Figure 3. Example screen shots adapted from the MarineTraffic app showing the high resolution movements of cruise ship anchoring events. Hull location is visualised by mauve rectangle. (a) shows a 24 hr track including the moment of the anchor drop. Yellow line shows the vessel approaching from the southwest at approximately 8 knots, slowing to 0 knots (line changes to red) and then falling back and subsequently swinging back and forth 200 m downwind of the presumed anchor drop location (black circle). The coordinates of the presumed anchor location are shown. (b) shows more complex vessel movement over a period of 72 hr at anchor. Swing track at 1 indicates movement at anchor over 24 hr. Swing track at 2 shows the swing pattern gradually moving downwind by several 100 m over the following day, likely indicating that the anchor was dragging. Swing pattern at 3 shows that the vessel hauled anchor (from the area show by the dashed black circle) on the third day and reset it approximately 800 m upwind (as shown by the black circle).

A reconnaissance dive on the ‘live’ anchor of a medium sized cruise ship (279 m long, 78,717 GT) allowed us to confirm the location of the anchor drop (within 10 m of the estimated location based on the AIS method), size and length of the anchor chain and witness active scouring of the substrate (Figure 4). The chain comprised stud-links of 64 mm diameter with each link measuring 400 mm in length giving an industry standard weight of 25 kg/link and 94 kg/m (Ramos, 2025). In this validation exercise 200 m of chain (weighing an estimated 18.8 mt) had been deployed in an anchoring depth of 24 m, giving a chain length to depth ratio of 1:8.3. Both field measurements of the chain length and estimates from the AIS data were in close agreement (within 5 m of each other). The ship was actively swinging in an arc directly downwind as expected and dragging the chain across the substrate, releasing a plume of sediment, fragmenting coral colonies and uprooting gorgonians and sponges (Figure 4). A wide swath of newly scraped substrate, was also clearly visible directly in front of the anchor where it had been dragged backwards to set it after the initial drop (Figure 4d). The fresh scars in the substrate and new breaks on coral colonies were very obvious based on their white coloration and clearly caused by the anchoring event based on their location and orientation.

Figure 4
(a) A large cruise ship is anchored in open water with another anchored cruise ship in the background.(b) A thick underwater chain is partially buried in the ocean floor, with chain links labeled 64 millimeters. (c) An underwater anchor chain is labeled “Actively moving chain.” (d) Cleared ocean floor on patch reef.

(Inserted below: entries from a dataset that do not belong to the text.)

-- pv_equiv track=rewrite | github.com/8enrich/SO_Processos | q03.py | interleave_groups
-- ===== SOURCE A (Python) =====
-- from collections import deque
--
-- def interleave_groups(groups):
--     dogs = deque([group for group in groups if group[0] == 'dog'])
--     cats = deque([group for group in groups if group[0] == 'cat'])
--     interleaved = []
--
--     last_type = None
--     while dogs or cats:
--         if last_type == 'dog':
--             if cats:
--                 interleaved.append(cats.popleft())
--                 last_type = 'cat'
--             elif dogs:
--                 interleaved.append(dogs.popleft())
--         elif last_type == 'cat':
--             if dogs:
--                 interleaved.append(dogs.popleft())
--                 last_type = 'dog'
--             elif cats:
--                 interleaved.append(cats.popleft())
--         else:
--             if len(dogs) >= len(cats):
--                 interleaved.append(dogs.popleft())
--                 last_type = 'dog'
--             else:
--                 interleaved.append(cats.popleft())
--                 last_type = 'cat'
--
--     return interleaved
-- ===== SOURCE B (Python) =====
-- def interleave_groups(groups):
--     dogs = [g for g in groups if g[0] == 'dog']
--     cats = [g for g in groups if g[0] == 'cat']
--     first, second = (dogs, cats) if len(dogs) >= len(cats) else (cats, dogs)
--     result = []
--     for i, g in enumerate(first):
--         result.append(g)
--         if i < len(second):
--             result.append(second[i])
--     return result
-- ===== Notes on version B (the rewrite author's own statement) =====
-- stated objective: simpler
-- what changed: Replaces the stateful while-loop over two deques with a last_type flag by: filter into dogs/cats lists, pick the longer (dogs on tie) as 'first', then one indexed pass emitting first[i] and, while available, second[i] -- the tail of the longer list drains naturally.
-- outside the precondition, e.g. on interleave_groups([[]]): A raises IndexError, B raises IndexError
import Mathlib
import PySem

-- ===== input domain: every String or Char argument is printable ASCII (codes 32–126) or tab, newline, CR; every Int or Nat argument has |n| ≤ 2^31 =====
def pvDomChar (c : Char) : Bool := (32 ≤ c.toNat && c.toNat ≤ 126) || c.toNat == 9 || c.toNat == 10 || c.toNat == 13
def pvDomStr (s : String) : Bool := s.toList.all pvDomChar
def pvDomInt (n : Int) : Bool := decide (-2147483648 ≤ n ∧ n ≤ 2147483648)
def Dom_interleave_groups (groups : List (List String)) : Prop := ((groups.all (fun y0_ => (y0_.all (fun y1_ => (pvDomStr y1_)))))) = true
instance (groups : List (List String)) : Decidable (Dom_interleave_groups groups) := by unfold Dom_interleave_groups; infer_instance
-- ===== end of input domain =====

-- B replaces A's stateful two-deque while-loop with filters plus one indexed pass
-- over the longer list (dogs on tie), interleaving the shorter; objective: simpler.

-- ===== PORT A =====
-- A's while-loop, step for step: state = (last_type, dogs deque, cats deque, interleaved);
-- the 'while dogs or cats' condition is the top-level match, the branch order is Python's.
def igLoop (last : Option String) (dogs cats acc : List (List String)) :
    List (List String) :=
  match dogs, cats with
  | [], [] => acc                                              -- while-condition false
  | d :: ds, [] =>
    if last = some "dog" then igLoop last ds [] (acc ++ [d])   -- 'elif dogs' keeps last_type
    else igLoop (some "dog") ds [] (acc ++ [d])
  | [], c :: cs =>
    if last = some "cat" then igLoop last [] cs (acc ++ [c])   -- 'elif cats' keeps last_type
    else igLoop (some "cat") [] cs (acc ++ [c])
  | d :: ds, c :: cs =>
    if last = some "dog" then igLoop (some "cat") (d :: ds) cs (acc ++ [c])
    else if last = some "cat" then igLoop (some "dog") ds (c :: cs) (acc ++ [d])
    else if (c :: cs).length ≤ (d :: ds).length then igLoop (some "dog") ds (c :: cs) (acc ++ [d])
    else igLoop (some "cat") (d :: ds) cs (acc ++ [c])
termination_by dogs.length + cats.length
decreasing_by all_goals (simp; try omega)

def interleave_groups (groups : List (List String)) : List (List String) :=
  let dogs := groups.filter (fun g => g.head? == some "dog")
  let cats := groups.filter (fun g => g.head? == some "cat")
  igLoop none dogs cats []

-- ===== PORT B =====
def interleave_groups_alt (groups : List (List String)) : List (List String) :=
  let dogs := groups.filter (fun g => g.head? == some "dog")
  let cats := groups.filter (fun g => g.head? == some "cat")
  let fs := if cats.length ≤ dogs.length then (dogs, cats) else (cats, dogs)
  (PySem.List.enumerate fs.1 0).foldl
    (fun res p =>
      let res := res ++ [p.2]
      if p.1 < (fs.2.length : Int) then res ++ [fs.2.getD p.1.toNat []] else res) []

-- ===== PRECONDITION & SPEC =====
-- Pre_ excludes inputs containing an empty group, on which Python A (group[0]) raises IndexError.
def Pre_interleave_groups (groups : List (List String)) : Prop :=
  ∀ g ∈ groups, g ≠ []
instance (groups : List (List String)) : Decidable (Pre_interleave_groups groups) := by
  unfold Pre_interleave_groups; infer_instance
def pvWitness_interleave_groups : List (List String) :=
  [["dog", "rex"], ["cat", "tom"], ["dog", "fido"], ["bird"]]
def Spec_interleave_groups (groups : List (List String)) (out : List (List String)) : Prop :=
  out = interleave_groups_alt groups
instance (groups : List (List String)) (out : List (List String)) :
    Decidable (Spec_interleave_groups groups out) := by
  unfold Spec_interleave_groups; infer_instance

-- ===== CLAIM (what is proved, stated in full; the proofs are below) =====
def Claim_equal_interleave_groups : Prop :=
  ∀ (groups : List (List String)), Dom_interleave_groups groups →
    Pre_interleave_groups groups →
    Spec_interleave_groups groups (interleave_groups groups)

-- ===== LEMMAS AND PROOFS =====

-- the common shape both programs compute: alternate, starting from the first argument
def weave {α : Type} : List α → List α → List α
  | [], ys => ys
  | x :: xs, ys => x :: weave ys xs
termination_by xs ys => xs.length + ys.length
decreasing_by simp; omega

theorem weave_nil_right {α : Type} (xs : List α) : weave xs [] = xs := by
  cases xs with
  | nil => simp [weave]
  | cons x xs => simp [weave]

-- A's loop in state last = "dog" (resp. "cat") produces acc ++ weave cats dogs (resp. dogs cats)
theorem igLoop_state (n : Nat) :
    ∀ dogs cats acc, dogs.length + cats.length = n →
      (igLoop (some "dog") dogs cats acc = acc ++ weave cats dogs ∧
       igLoop (some "cat") dogs cats acc = acc ++ weave dogs cats) := by
  induction n using Nat.strong_induction_on with
  | _ n ih =>
    intro dogs cats acc hn
    constructor
    · cases cats with
      | nil =>
        cases dogs with
        | nil => simp [igLoop, weave]
        | cons d ds =>
          rw [igLoop]
          have := (ih (ds.length + 0) (by simp at hn; omega) ds [] (acc ++ [d]) (by simp)).1
          simp only [reduceIte, this, weave]
          simp
      | cons c cs =>
        cases dogs with
        | nil =>
          rw [igLoop]
          have := (ih (0 + cs.length) (by simp at hn; omega) [] cs (acc ++ [c]) (by simp)).2
          simp only [this, weave]
          simp
        | cons d ds =>
          rw [igLoop]
          have := (ih ((d :: ds).length + cs.length) (by simp at hn ⊢; omega)
                    (d :: ds) cs (acc ++ [c]) rfl).2
          simp only [reduceIte, this, weave]
          simp
    · cases dogs with
      | nil =>
        cases cats with
        | nil => simp [igLoop, weave]
        | cons c cs =>
          rw [igLoop]
          have := (ih (0 + cs.length) (by simp at hn; omega) [] cs (acc ++ [c]) (by simp)).2
          simp only [reduceIte, this, weave]
          simp
      | cons d ds =>
        cases cats with
        | nil =>
          rw [igLoop]
          have := (ih (ds.length + 0) (by simp at hn; omega) ds [] (acc ++ [d]) (by simp)).1
          simp only [this, weave, weave_nil_right]
          simp
        | cons c cs =>
          rw [igLoop]
          have := (ih (ds.length + (c :: cs).length) (by simp at hn ⊢; omega)
                    ds (c :: cs) (acc ++ [d]) rfl).1
          simp only [reduceIte, this, weave]
          simp

theorem igLoop_none (dogs cats : List (List String)) :
    igLoop none dogs cats [] =
      if cats.length ≤ dogs.length then weave dogs cats else weave cats dogs := by
  match dogs, cats with
  | [], [] => simp [igLoop, weave]
  | d :: ds, [] =>
    rw [igLoop]
    have := (igLoop_state (ds.length + 0) ds [] [d] (by simp)).1
    simp [this, weave, weave_nil_right]
  | [], c :: cs =>
    rw [igLoop]
    have := (igLoop_state (0 + cs.length) [] cs [c] (by simp)).2
    simp [this, weave]
  | d :: ds, c :: cs =>
    rw [igLoop]
    by_cases h : (c :: cs).length ≤ (d :: ds).length
    · have h' : cs.length ≤ ds.length := by simpa using h
      have := (igLoop_state (ds.length + (c :: cs).length) ds (c :: cs) [d] rfl).1
      simp [h', this, weave]
    · have h' : ¬ cs.length ≤ ds.length := by simpa using h
      have := (igLoop_state ((d :: ds).length + cs.length) (d :: ds) cs [c] rfl).2
      simp [h', this, weave]

-- B's indexed pass, generalized over the starting index of enumerate
theorem bFold (second : List (List String)) (n : Nat) :
    ∀ (first : List (List String)) (k : Nat) (acc : List (List String)),
      first.length = n → second.length ≤ k + first.length →
      (PySem.List.enumerate first (k : Int)).foldl
        (fun res p =>
          let res := res ++ [p.2]
          if p.1 < (second.length : Int) then res ++ [second.getD p.1.toNat []] else res) acc
      = acc ++ weave first (second.drop k) := by
  induction n with
  | zero =>
    intro first k acc h1 h2
    have hf : first = [] := by cases first <;> simp_all
    subst hf
    have hd : second.drop k = [] := List.drop_eq_nil_of_le (by simp at h2; omega)
    simp [PySem.List.enumerate_nil, hd, weave]
  | succ m ih =>
    intro first k acc h1 h2
    cases first with
    | nil => simp at h1
    | cons f fs =>
      have hfs : fs.length = m := by simpa using h1
      have hcast : ((k : Int) + 1) = ((k + 1 : Nat) : Int) := by push_cast; ring
      rw [PySem.List.enumerate_cons]
      simp only [List.foldl_cons]
      by_cases hk : k < second.length
      · have hgd : second.getD k [] = second[k] := by
          simp [List.getD_eq_getElem?_getD, List.getElem?_eq_getElem hk]
        have hget : second.drop k = second.getD k [] :: second.drop (k + 1) := by
          rw [hgd]; exact List.drop_eq_getElem_cons hk
        rw [hcast, ih fs (k + 1) _ hfs (by simp at h2; omega), hget]
        have hki : ((k : Int) < (second.length : Int)) := by exact_mod_cast hk
        simp [hki, weave]
      · have hdrop : second.drop k = [] := List.drop_eq_nil_of_le (by omega)
        have hdrop1 : second.drop (k + 1) = [] := List.drop_eq_nil_of_le (by omega)
        rw [hcast, ih fs (k + 1) _ hfs (by simp at h2 ⊢; omega)]
        have hki : ¬ ((k : Int) < (second.length : Int)) := by exact_mod_cast hk
        simp [hki, hdrop, hdrop1, weave_nil_right]

-- ===== VERDICT (by name: the statement is the Claim_ definition above) =====
theorem interleave_groups_spec : Claim_equal_interleave_groups := by
  intro groups _ _
  unfold Spec_interleave_groups interleave_groups interleave_groups_alt
  set dogs := groups.filter (fun g => g.head? == some "dog") with hd
  set cats := groups.filter (fun g => g.head? == some "cat") with hc
  rw [igLoop_none]
  by_cases h : cats.length ≤ dogs.length
  · have := bFold cats dogs.length dogs 0 [] rfl (by omega)
    simp only [Nat.cast_zero, List.drop_zero, List.nil_append] at this
    simp only [h, if_pos]
    exact this.symm
  · have := bFold dogs cats.length cats 0 [] rfl (by omega)
    simp only [Nat.cast_zero, List.drop_zero, List.nil_append] at this
    simp only [h, if_false]
    exact this.symm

Figure 4. Validation of anchor position, length of chain deployed and active scouring on ‘live’ cruise ship anchor. Images show (a) approach to anchored vessel for dropping divers and taking a GPS location, (b) measuring stud links and filming the length of anchor chain, (c) set anchor with large pile of coral rubble and actively moving chain causing scour, (d) anchor drag damage as seen looking from the set anchor towards the location of the initial drop. Photo credits: Annabel Cox and Hazel Oxenford.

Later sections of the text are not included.